§ **Task brief**:
The entries below hold a line with "import Mathlib" and a line with "-- ===== end of". Return those lines and all that lie between them, exactly and only.

┌────────

-- pv_equiv track=rewrite | github.com/AvrilMZ/Algoritmos_y_Estructuras_de_Datos | Actividades/Guia 6 - Python/6_07.py | conteo_votos_afirmativos
-- ===== SOURCE A (Python) =====
-- def conteo_votos_afirmativos(respuestas):
-- 	salida = []
-- 	contador_grupo1 = 0
-- 	contador_grupo2 = 0
-- 	contador_grupo3 = 0
-- 	for persona in respuestas:
-- 		if persona[0] in range(18, 31) and persona[1] == 'si':
-- 			contador_grupo1 += 1
-- 		elif persona[0] in range(31, 51) and persona[1] == 'si':
-- 			contador_grupo2 += 1
-- 		elif persona[0] in range(51, 71) and persona[1] == 'si':
-- 			contador_grupo3 += 1
-- 	salida = [contador_grupo1, contador_grupo2, contador_grupo3]
-- 	return salida
-- ===== SOURCE B (Python) =====
-- def conteo_votos_afirmativos(respuestas):
-- 	afirmativos = [persona[0] for persona in respuestas if persona[1] == 'si']
-- 	return [sum(1 for edad in afirmativos if edad in range(18, 31)),
-- 	        sum(1 for edad in afirmativos if edad in range(31, 51)),
-- 	        sum(1 for edad in afirmativos if edad in range(51, 71))]
-- ===== Notes on version B (the rewrite author's own statement) =====
-- stated objective: alternative
-- what changed: Replaces the single-pass if/elif chain with three mutable counters by a filter of the ages of 'si' voters followed by three independent counting scans, one per age bucket.
import Mathlib
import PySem

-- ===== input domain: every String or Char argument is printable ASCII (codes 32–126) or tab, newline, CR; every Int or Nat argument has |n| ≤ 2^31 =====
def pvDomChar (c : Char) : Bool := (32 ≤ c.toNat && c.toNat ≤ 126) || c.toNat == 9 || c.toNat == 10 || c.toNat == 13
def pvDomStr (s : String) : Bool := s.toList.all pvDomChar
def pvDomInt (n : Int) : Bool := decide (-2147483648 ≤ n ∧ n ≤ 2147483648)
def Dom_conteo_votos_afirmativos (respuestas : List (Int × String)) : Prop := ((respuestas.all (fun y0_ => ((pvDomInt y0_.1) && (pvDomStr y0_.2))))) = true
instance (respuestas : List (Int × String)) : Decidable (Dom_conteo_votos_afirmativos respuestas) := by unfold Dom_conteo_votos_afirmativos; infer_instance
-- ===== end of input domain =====

-- B restructures A's one-pass if/elif counter loop into a filter of 'si' voters' ages plus three independent bucket-counting scans (alternative decomposition, same cost).
-- ===== PORT A =====
def conteo_votos_afirmativos (respuestas : List (Int × String)) : List Int :=
  let s := respuestas.foldl (fun (c : Int × Int × Int) persona =>
    if (18 ≤ persona.1 ∧ persona.1 < 31) ∧ persona.2 = "si" then (c.1 + 1, c.2.1, c.2.2)
    else if (31 ≤ persona.1 ∧ persona.1 < 51) ∧ persona.2 = "si" then (c.1, c.2.1 + 1, c.2.2)
    else if (51 ≤ persona.1 ∧ persona.1 < 71) ∧ persona.2 = "si" then (c.1, c.2.1, c.2.2 + 1)
    else c) (0, 0, 0)
  [s.1, s.2.1, s.2.2]

-- ===== PORT B =====
def conteo_votos_afirmativos_alt (respuestas : List (Int × String)) : List Int :=
  let afirmativos := (respuestas.filter (fun persona => persona.2 == "si")).map Prod.fst
  [ (afirmativos.countP (fun edad => 18 ≤ edad ∧ edad < 31) : Int),
    (afirmativos.countP (fun edad => 31 ≤ edad ∧ edad < 51) : Int),
    (afirmativos.countP (fun edad => 51 ≤ edad ∧ edad < 71) : Int) ]

-- ===== PRECONDITION & SPEC =====
def Spec_conteo_votos_afirmativos (respuestas : List (Int × String)) (out : List Int) : Prop := out = conteo_votos_afirmativos_alt respuestas
instance (respuestas : List (Int × String)) (out : List Int) : Decidable (Spec_conteo_votos_afirmativos respuestas out) := by unfold Spec_conteo_votos_afirmativos; infer_instance

-- ===== CLAIM (what is proved, stated in full; the proofs are below) =====
def Claim_equal_conteo_votos_afirmativos : Prop := ∀ (respuestas : List (Int × String)), Dom_conteo_votos_afirmativos respuestas → Spec_conteo_votos_afirmativos respuestas (conteo_votos_afirmativos respuestas)

-- ===== LEMMAS AND PROOFS =====
def pvStep : (Int × Int × Int) → (Int × String) → (Int × Int × Int) := fun c persona =>
    if (18 ≤ persona.1 ∧ persona.1 < 31) ∧ persona.2 = "si" then (c.1 + 1, c.2.1, c.2.2)
    else if (31 ≤ persona.1 ∧ persona.1 < 51) ∧ persona.2 = "si" then (c.1, c.2.1 + 1, c.2.2)
    else if (51 ≤ persona.1 ∧ persona.1 < 71) ∧ persona.2 = "si" then (c.1, c.2.1, c.2.2 + 1)
    else c

def pvCnt (lo hi : Int) (l : List (Int × String)) : Int :=
  ((l.filter (fun persona => persona.2 == "si")).map Prod.fst).countP (fun edad => lo ≤ edad ∧ edad < hi)

theorem pvFold_eq (l : List (Int × String)) (a b c : Int) :
    l.foldl pvStep (a, b, c) = (a + pvCnt 18 31 l, b + pvCnt 31 51 l, c + pvCnt 51 71 l) := by
  induction l generalizing a b c with
  | nil => simp [pvCnt]
  | cons p t ih =>
    simp only [List.foldl_cons, pvStep, pvCnt, List.filter_cons]
    by_cases hsi : p.2 = "si"
    · by_cases h1 : 18 ≤ p.1 ∧ p.1 < 31
      · have h2 : ¬ (31 ≤ p.1 ∧ p.1 < 51) := by omega
        have h3 : ¬ (51 ≤ p.1 ∧ p.1 < 71) := by omega
        simp [hsi, h1, h2, h3, ih, pvCnt]
        try omega
      · by_cases h2 : 31 ≤ p.1 ∧ p.1 < 51
        · have h3 : ¬ (51 ≤ p.1 ∧ p.1 < 71) := by omega
          simp [hsi, h1, h2, h3, ih, pvCnt]
          try omega
        · by_cases h3 : 51 ≤ p.1 ∧ p.1 < 71
          · simp [hsi, h1, h2, h3, ih, pvCnt]
            try omega
          · simp [hsi, h1, h2, h3, ih, pvCnt]
            try omega
    · simp [hsi, ih, pvCnt]

-- ===== VERDICT (by name: the statement is the Claim_ definition above) =====
theorem conteo_votos_afirmativos_spec : Claim_equal_conteo_votos_afirmativos := by
  intro respuestas _
  unfold Spec_conteo_votos_afirmativos conteo_votos_afirmativos conteo_votos_afirmativos_alt
  have h := pvFold_eq respuestas 0 0 0
  simp only [show (fun (c : Int × Int × Int) (persona : Int × String) =>
    if (18 ≤ persona.1 ∧ persona.1 < 31) ∧ persona.2 = "si" then (c.1 + 1, c.2.1, c.2.2)
    else if (31 ≤ persona.1 ∧ persona.1 < 51) ∧ persona.2 = "si" then (c.1, c.2.1 + 1, c.2.2)
    else if (51 ≤ persona.1 ∧ persona.1 < 71) ∧ persona.2 = "si" then (c.1, c.2.1, c.2.2 + 1)
    else c) = pvStep from rfl, h]
  simp [pvCnt]
theorem pv_worklistB_closed (avail : PySem.Set String) :
    ∀ (F : PySem.Set String) (Q : List String),
      (∀ f ∈ F, f ∈ Q ∨ ∀ c ∈ RESCUE_BUNDLES.getD f [], c ∈ avail → c ∈ F) →
      pvRClosed avail (worklistB avail F Q) := by
  intro F Q
  induction F, Q using worklistB.induct avail with
  | case1 F =>
    intro hInv f hf c hc hca
    rw [worklistB] at hf ⊢
    rcases hInv f hf with h | h
    · cases h
    · exact h c hc hca
  | case2 F feat rest ih =>
    intro hInv
    rw [worklistB]
    apply ih
    -- re-establish the invariant for the popped state
    obtain ⟨n, h1, h2, h3⟩ := pv_process_append avail (RESCUE_BUNDLES.getD feat []) F rest
    intro f hf
    rw [h1] at hf
    rcases List.mem_append.mp hf with hfF | hfn
    · rcases hInv f hfF with hq | hcl
      · rcases List.mem_cons.mp hq with hq | hq
        · -- f = feat : all its available children are now in the set
          subst hq
          right
          intro c hc hca
          exact pv_process_children_mem avail _ F rest c hc hca
        · left; rw [h2]; exact List.mem_append.mpr (Or.inl hq)
      · right
        intro c hc hca
        rw [h1]
        exact List.mem_append.mpr (Or.inl (hcl c hc hca))
    · left; rw [h2]; exact List.mem_append.mpr (Or.inr hfn)

theorem pv_worklistB_min (avail : PySem.Set String) (T : List String)
    (hT : pvRClosed avail T) :
    ∀ (F : PySem.Set String) (Q : List String), (∀ x ∈ F, x ∈ T) → (∀ q ∈ Q, q ∈ F) →
      ∀ x ∈ worklistB avail F Q, x ∈ T := by
  intro F Q
  induction F, Q using worklistB.induct avail with
  | case1 F =>
    intro hF _ x hx
    rw [worklistB] at hx
    exact hF x hx
  | case2 F feat rest ih =>
    intro hF hQ x hx
    rw [worklistB] at hx
    have hfeatT : feat ∈ T := hF feat (hQ feat List.mem_cons_self)
    obtain ⟨n, h1, h2, h3⟩ := pv_process_append avail (RESCUE_BUNDLES.getD feat []) F rest
    refine ih ?_ ?_ x hx
    · exact pv_process_subset avail T _ F rest hF (fun c hc hca => hT feat hfeatT c hc hca)
    · intro q hq
      rw [h2] at hq
      rw [h1]
      rcases List.mem_append.mp hq with hq | hq
      · exact List.mem_append.mpr (Or.inl (hQ q (List.mem_cons_of_mem feat hq)))
      · exact List.mem_append.mpr (Or.inr hq)

theorem pv_worklistB_nodup (avail : PySem.Set String) :
    ∀ (F : PySem.Set String) (Q : List String), F.Nodup → (worklistB avail F Q).Nodup := by
  intro F Q
  induction F, Q using worklistB.induct avail with
  | case1 F => intro hF; rw [worklistB]; exact hF
  | case2 F feat rest ih =>
    intro hF
    rw [worklistB]
    exact ih (pv_process_nodup avail _ F rest hF)

-- ---- the two rescue closures have the same members ----

theorem pv_rescue_equiv (avail S : PySem.Set String) :
    ∀ x, x ∈ rescueLoopA avail S ↔ x ∈ worklistB avail S S := by
  intro x
  constructor
  · intro hx
    refine pv_rescueLoopA_min avail (worklistB avail S S)
      (pv_worklistB_closed avail S S (fun f hf => Or.inl hf)) S
      (pv_worklistB_superset avail S S) x hx
  · intro hx
    refine pv_worklistB_min avail (rescueLoopA avail S)
      (pv_rescueLoopA_closed avail S) S S
      (pv_rescueLoopA_superset avail S) (fun q hq => hq) x hx

-- ---- the shared passes ----

theorem pv_bidirB_eq_A (avail F : PySem.Set String) : bidirPassB avail F = bidirPassA avail F := rfl

theorem pv_famB_eq_A (avail F : PySem.Set String) : famPassB avail F = famPassA avail F := rfl

theorem pv_bidir_nodup (avail : PySem.Set String) (F : PySem.Set String) (hF : F.Nodup) :
    (bidirPassA avail F).Nodup := by
  unfold bidirPassA
  generalize BIDIRECTIONAL_BUNDLES.items = l
  induction l generalizing F with
  | nil => exact hF
  | cons kv l ih =>
    refine ih _ ?_
    unfold bidirStepA
    split
    · exact PySem.Set.nodup_update _ _ hF
    · exact hF

theorem pv_fam_mem (avail : PySem.Set String) :
    ∀ (l : List (String × List String)) (F G : PySem.Set String), (∀ x, x ∈ F ↔ x ∈ G) →
      ∀ x, x ∈ l.foldl (famStepA avail) F ↔ x ∈ l.foldl (famStepA avail) G := by
  intro l
  induction l with
  | nil => intro F G h x; exact h x
  | cons kv l ih =>
    intro F G h x
    simp only [List.foldl_cons]
    refine ih _ _ ?_ x
    intro y
    have hd : PySem.Set.isdisjoint F kv.2 = PySem.Set.isdisjoint G kv.2 := by
      rw [Bool.eq_iff_iff, PySem.Set.isdisjoint_iff, PySem.Set.isdisjoint_iff]
      constructor
      · intro hh z hz; exact hh z ((h z).mpr hz)
      · intro hh z hz; exact hh z ((h z).mp hz)
    unfold famStepA
    rw [hd]
    split
    · rw [PySem.Set.mem_add, PySem.Set.mem_add, h y]
    · exact h y

theorem pv_fam_nodup (avail : PySem.Set String) :
    ∀ (l : List (String × List String)) (F : PySem.Set String), F.Nodup →
      (l.foldl (famStepA avail) F).Nodup := by
  intro l
  induction l with
  | nil => intro F hF; exact hF
  | cons kv l ih =>
    intro F hF
    simp only [List.foldl_cons]
    refine ih _ ?_
    unfold famStepA
    split
    · exact PySem.Set.nodup_add _ _ hF
    · exact hF

-- ===== VERDICT (by name: the statement is the Claim_ definition above) =====
theorem apply_bundling_logic_spec : Claim_equal_apply_bundling_logic := by
  intro ss ac _
  unfold Spec_apply_bundling_logic
  show apply_bundling_logic ss ac = apply_bundling_logic_alt ss ac
  simp only [apply_bundling_logic, apply_bundling_logic_alt, pv_bidirB_eq_A, pv_famB_eq_A]
  set avail := PySem.Set.ofList ac with havail
  set S := bidirPassA avail (PySem.Set.ofList ss) with hS
  have hSn : S.Nodup := pv_bidir_nodup avail _ (PySem.Set.nodup_ofList ss)
  have hA : (famPassA avail (rescueLoopA avail S)).Nodup :=
    pv_fam_nodup avail _ _ (pv_rescueLoopA_nodup avail S hSn)
  have hB : (famPassA avail (worklistB avail S S)).Nodup :=
    pv_fam_nodup avail _ _ (pv_worklistB_nodup avail S S hSn)
  have hmem : ∀ x, x ∈ famPassA avail (rescueLoopA avail S) ↔
      x ∈ famPassA avail (worklistB avail S S) :=
    pv_fam_mem avail _ _ _ (pv_rescue_equiv avail S)
  exact PySem.List.sorted_eq_sorted_of_perm _ _ (fun x => x) (fun a b h => h)
    ((List.perm_ext_iff_of_nodup hA hB).mpr hmem)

└────────

§ **Solution for this problem**:
import Mathlib
import PySem

-- ===== input domain: every String or Char argument is printable ASCII (codes 32–126) or tab, newline, CR; every Int or Nat argument has |n| ≤ 2^31 =====
def pvDomChar (c : Char) : Bool := (32 ≤ c.toNat && c.toNat ≤ 126) || c.toNat == 9 || c.toNat == 10 || c.toNat == 13
def pvDomStr (s : String) : Bool := s.toList.all pvDomChar
def pvDomInt (n : Int) : Bool := decide (-2147483648 ≤ n ∧ n ≤ 2147483648)
def Dom_conteo_votos_afirmativos (respuestas : List (Int × String)) : Prop := ((respuestas.all (fun y0_ => ((pvDomInt y0_.1) && (pvDomStr y0_.2))))) = true
instance (respuestas : List (Int × String)) : Decidable (Dom_conteo_votos_afirmativos respuestas) := by unfold Dom_conteo_votos_afirmativos; infer_instance
-- ===== end of input domain =====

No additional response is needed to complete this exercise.